The Pre-Sales Environment Audit
Before quoting managed services, you should conduct a basic environment audit. This protects you from surprises that turn a profitable account into a money-losing one. Minimum assessment includes:
- Device count and type (workstations, servers, network devices)
- Operating system versions (are there EOL systems that will require extra effort?)
- Network infrastructure (managed vs. unmanaged switches, VPN setup, wireless infrastructure)
- Existing software licenses and renewals
- Current IT support arrangement (in-house IT being replaced? Previous MSP? No existing IT?)

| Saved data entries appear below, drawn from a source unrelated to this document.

-- pv_equiv track=rewrite | github.com/joshvdb/Summary-Generator | summary_generation.py | full_summarizer_word_comparison
-- ===== SOURCE A (Python) =====
-- def full_summarizer_word_comparison(sentences, topic_sentences, number_topics):
--     """
--     Function to obtain a summary from a larger text, based on the similarity between the sentences of the text and the
--     list of topic sentences, obtained from a summary generation method.
--
--     :param sentences: [str]
--     :param topic_sentences: [str]
--     :param number_topics: int
--     :return: [str]
--     """
--
--     word_counts = []
--
--     for sentence in sentences:
--         document_1_words = sentence.split()
--         document_2_words = ''.join(topic_sentences).split()
--
--         common_words = set(document_1_words).intersection(set(document_2_words))
--         word_counts.append(len(common_words))
--
--     return [j for i, j in sorted(list(zip(word_counts, sentences)), reverse=True)][0:number_topics]
-- ===== SOURCE B (Python) =====
-- def full_summarizer_word_comparison(sentences, topic_sentences, number_topics):
--     """One-pass online ranking: build the topic word set once, then maintain a
--     descending-ordered ranked list by ordered insertion as each sentence is
--     scored, instead of scoring everything first and sorting the whole list."""
--     topic_words = set(''.join(topic_sentences).split())
--
--     def insert_desc(ranked, item):
--         # insert item before the first strictly smaller entry (stable, descending)
--         for i, r in enumerate(ranked):
--             if item > r:
--                 return ranked[:i] + [item] + ranked[i:]
--         return ranked + [item]
--
--     ranked = []
--     for s in sentences:
--         ranked = insert_desc(ranked, (len(set(s.split()) & topic_words), s))
--     return [s for _, s in ranked[:number_topics]]
-- ===== Notes on version B (the rewrite author's own statement) =====
-- stated objective: alternative
-- what changed: B replaces A's staged pipeline (score list, zip, library sort, slice) by a single online pass that inserts each (score, sentence) pair into a descending-ordered ranked list as it is scored, with the topic word set built once instead of re-joined and re-split for every sentence.
import Mathlib
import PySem

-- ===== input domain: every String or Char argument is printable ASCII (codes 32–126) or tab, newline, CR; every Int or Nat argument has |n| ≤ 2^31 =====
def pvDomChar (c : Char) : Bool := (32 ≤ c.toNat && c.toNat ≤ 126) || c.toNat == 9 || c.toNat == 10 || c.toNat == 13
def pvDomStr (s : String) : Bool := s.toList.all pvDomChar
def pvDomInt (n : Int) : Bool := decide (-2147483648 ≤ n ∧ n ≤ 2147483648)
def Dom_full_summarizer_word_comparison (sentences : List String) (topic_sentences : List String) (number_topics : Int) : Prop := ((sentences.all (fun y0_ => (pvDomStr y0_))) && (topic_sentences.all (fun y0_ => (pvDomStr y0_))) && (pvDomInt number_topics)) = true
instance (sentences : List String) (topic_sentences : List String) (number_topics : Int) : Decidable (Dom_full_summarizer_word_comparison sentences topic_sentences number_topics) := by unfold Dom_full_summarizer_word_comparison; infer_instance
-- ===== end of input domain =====

-- B replaces A's staged pipeline (score list, zip, library sort, slice) by one online pass that
-- inserts each (score, sentence) pair into a descending-ordered ranked list; same return value.

-- ===== PORT A =====
def full_summarizer_word_comparison (sentences : List String) (topic_sentences : List String) (number_topics : Int) : List String :=
  let word_counts : List Int := sentences.foldl (fun acc sentence =>
    let document_1_words := PySem.Str.split₀ sentence
    let document_2_words := PySem.Str.split₀ (PySem.Str.join "" topic_sentences)
    let common_words := PySem.Set.inter (PySem.Set.ofList document_1_words) (PySem.Set.ofList document_2_words)
    acc ++ [(PySem.Set.len common_words : Int)]) []
  PySem.List.slice
    ((PySem.List.sorted2 (word_counts.zip sentences) (fun p => p.1) (fun p => p.2) true).map (fun p => p.2))
    (some 0) (some number_topics)

-- ===== PORT B =====
-- insert_desc: walk ranked, insert item before the first strictly smaller entry (Python tuple '>')
def pvInsertDesc (item : Int × String) : List (Int × String) → List (Int × String)
  | [] => [item]
  | r :: rs => if r.1 < item.1 ∨ (r.1 = item.1 ∧ r.2 < item.2) then item :: r :: rs
               else r :: pvInsertDesc item rs

def full_summarizer_word_comparison_alt (sentences : List String) (topic_sentences : List String) (number_topics : Int) : List String :=
  let topic_words := PySem.Set.ofList (PySem.Str.split₀ (PySem.Str.join "" topic_sentences))
  let ranked : List (Int × String) := sentences.foldl (fun ranked s =>
    pvInsertDesc ((PySem.Set.len (PySem.Set.inter (PySem.Set.ofList (PySem.Str.split₀ s)) topic_words) : Int), s) ranked) []
  (PySem.List.slice ranked none (some number_topics)).map (fun p => p.2)

-- ===== PRECONDITION & SPEC =====
def Spec_full_summarizer_word_comparison (sentences : List String) (topic_sentences : List String) (number_topics : Int) (out : List String) : Prop := out = full_summarizer_word_comparison_alt sentences topic_sentences number_topics
instance (sentences : List String) (topic_sentences : List String) (number_topics : Int) (out : List String) : Decidable (Spec_full_summarizer_word_comparison sentences topic_sentences number_topics out) := by unfold Spec_full_summarizer_word_comparison; infer_instance

-- ===== CLAIM (what is proved, stated in full; the proofs are below) =====
def Claim_equal_full_summarizer_word_comparison : Prop := ∀ (sentences : List String) (topic_sentences : List String) (number_topics : Int), Dom_full_summarizer_word_comparison sentences topic_sentences number_topics → Spec_full_summarizer_word_comparison sentences topic_sentences number_topics (full_summarizer_word_comparison sentences topic_sentences number_topics)

-- ===== LEMMAS AND PROOFS =====

-- B's hand-written ordered insert is PySem's insertBy with sorted2's reverse=True comparator
theorem pvInsertDesc_eq_insertBy (item : Int × String) (l : List (Int × String)) :
    pvInsertDesc item l
      = PySem.List.insertBy
          (fun a b => decide (b.1 < a.1) || !decide (a.1 < b.1) && decide (b.2 < a.2)) item l := by
  induction l with
  | nil => rfl
  | cons r rs ih =>
    have hc : (r.1 < item.1 ∨ (r.1 = item.1 ∧ r.2 < item.2))
        ↔ (decide (r.1 < item.1) || !decide (item.1 < r.1) && decide (r.2 < item.2)) = true := by
      rcases lt_trichotomy r.1 item.1 with h|h|h
      · simp [h]
      · simp [h]
      · simp [asymm h, h]
        exact fun hh => absurd (hh ▸ h) (lt_irrefl _)
    show (if r.1 < item.1 ∨ (r.1 = item.1 ∧ r.2 < item.2) then item :: r :: rs
          else r :: pvInsertDesc item rs) = _
    rw [PySem.List.insertBy, ih, if_congr hc rfl rfl]

-- map commutes with a Python slice (the slice bounds only look at the length)
theorem pv_slice_map {α β : Type} (f : α → β) (xs : List α) (a? b? : Option Int) :
    PySem.List.slice (xs.map f) a? b? = (PySem.List.slice xs a? b?).map f := by
  simp [PySem.List.slice, PySem.List.clampIdx, List.map_drop, List.map_take]

theorem pv_zip_map {α β : Type} (f : α → β) (l : List α) :
    (l.map f).zip l = l.map (fun x => (f x, x)) := by
  induction l with
  | nil => rfl
  | cons x t ih => simp [ih]

theorem full_summarizer_word_comparison_eq (sentences topic_sentences : List String) (number_topics : Int) :
    full_summarizer_word_comparison sentences topic_sentences number_topics
      = full_summarizer_word_comparison_alt sentences topic_sentences number_topics := by
  unfold full_summarizer_word_comparison full_summarizer_word_comparison_alt
  simp only [PySem.List.foldl_append_singleton_eq_map, List.nil_append, pv_zip_map,
    pv_slice_map, PySem.List.slice_zero_start, PySem.List.sorted2, List.foldl_map, reduceIte,
    pvInsertDesc_eq_insertBy]

-- ===== VERDICT (by name: the statement is the Claim_ definition above) =====
theorem full_summarizer_word_comparison_spec : Claim_equal_full_summarizer_word_comparison := by
  intro s t n _
  exact full_summarizer_word_comparison_eq s t n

- Known issues and outstanding problems
- Business-specific applications that require special support knowledge
The Strategic Onboarding Questionnaire
Beyond the technical audit, collect strategic information that informs monitoring policies, SLA priorities, and client communication:
- What are your three most business-critical systems? What happens if they go down?
- Who are the primary points of contact for IT support requests vs. billing vs. emergency situations?
- What hours do your employees work? When are maintenance windows acceptable?
- Have you experienced any IT security incidents in the past 2 years?
- Do you have any compliance requirements (HIPAA, PCI, GDPR, SOC 2)?
- What are the biggest IT frustrations your team has had with your previous IT setup?
- Are there any upcoming projects or changes in the next 6 months we should be aware of?
- What does IT success look like from your perspective? How will you know this relationship is working?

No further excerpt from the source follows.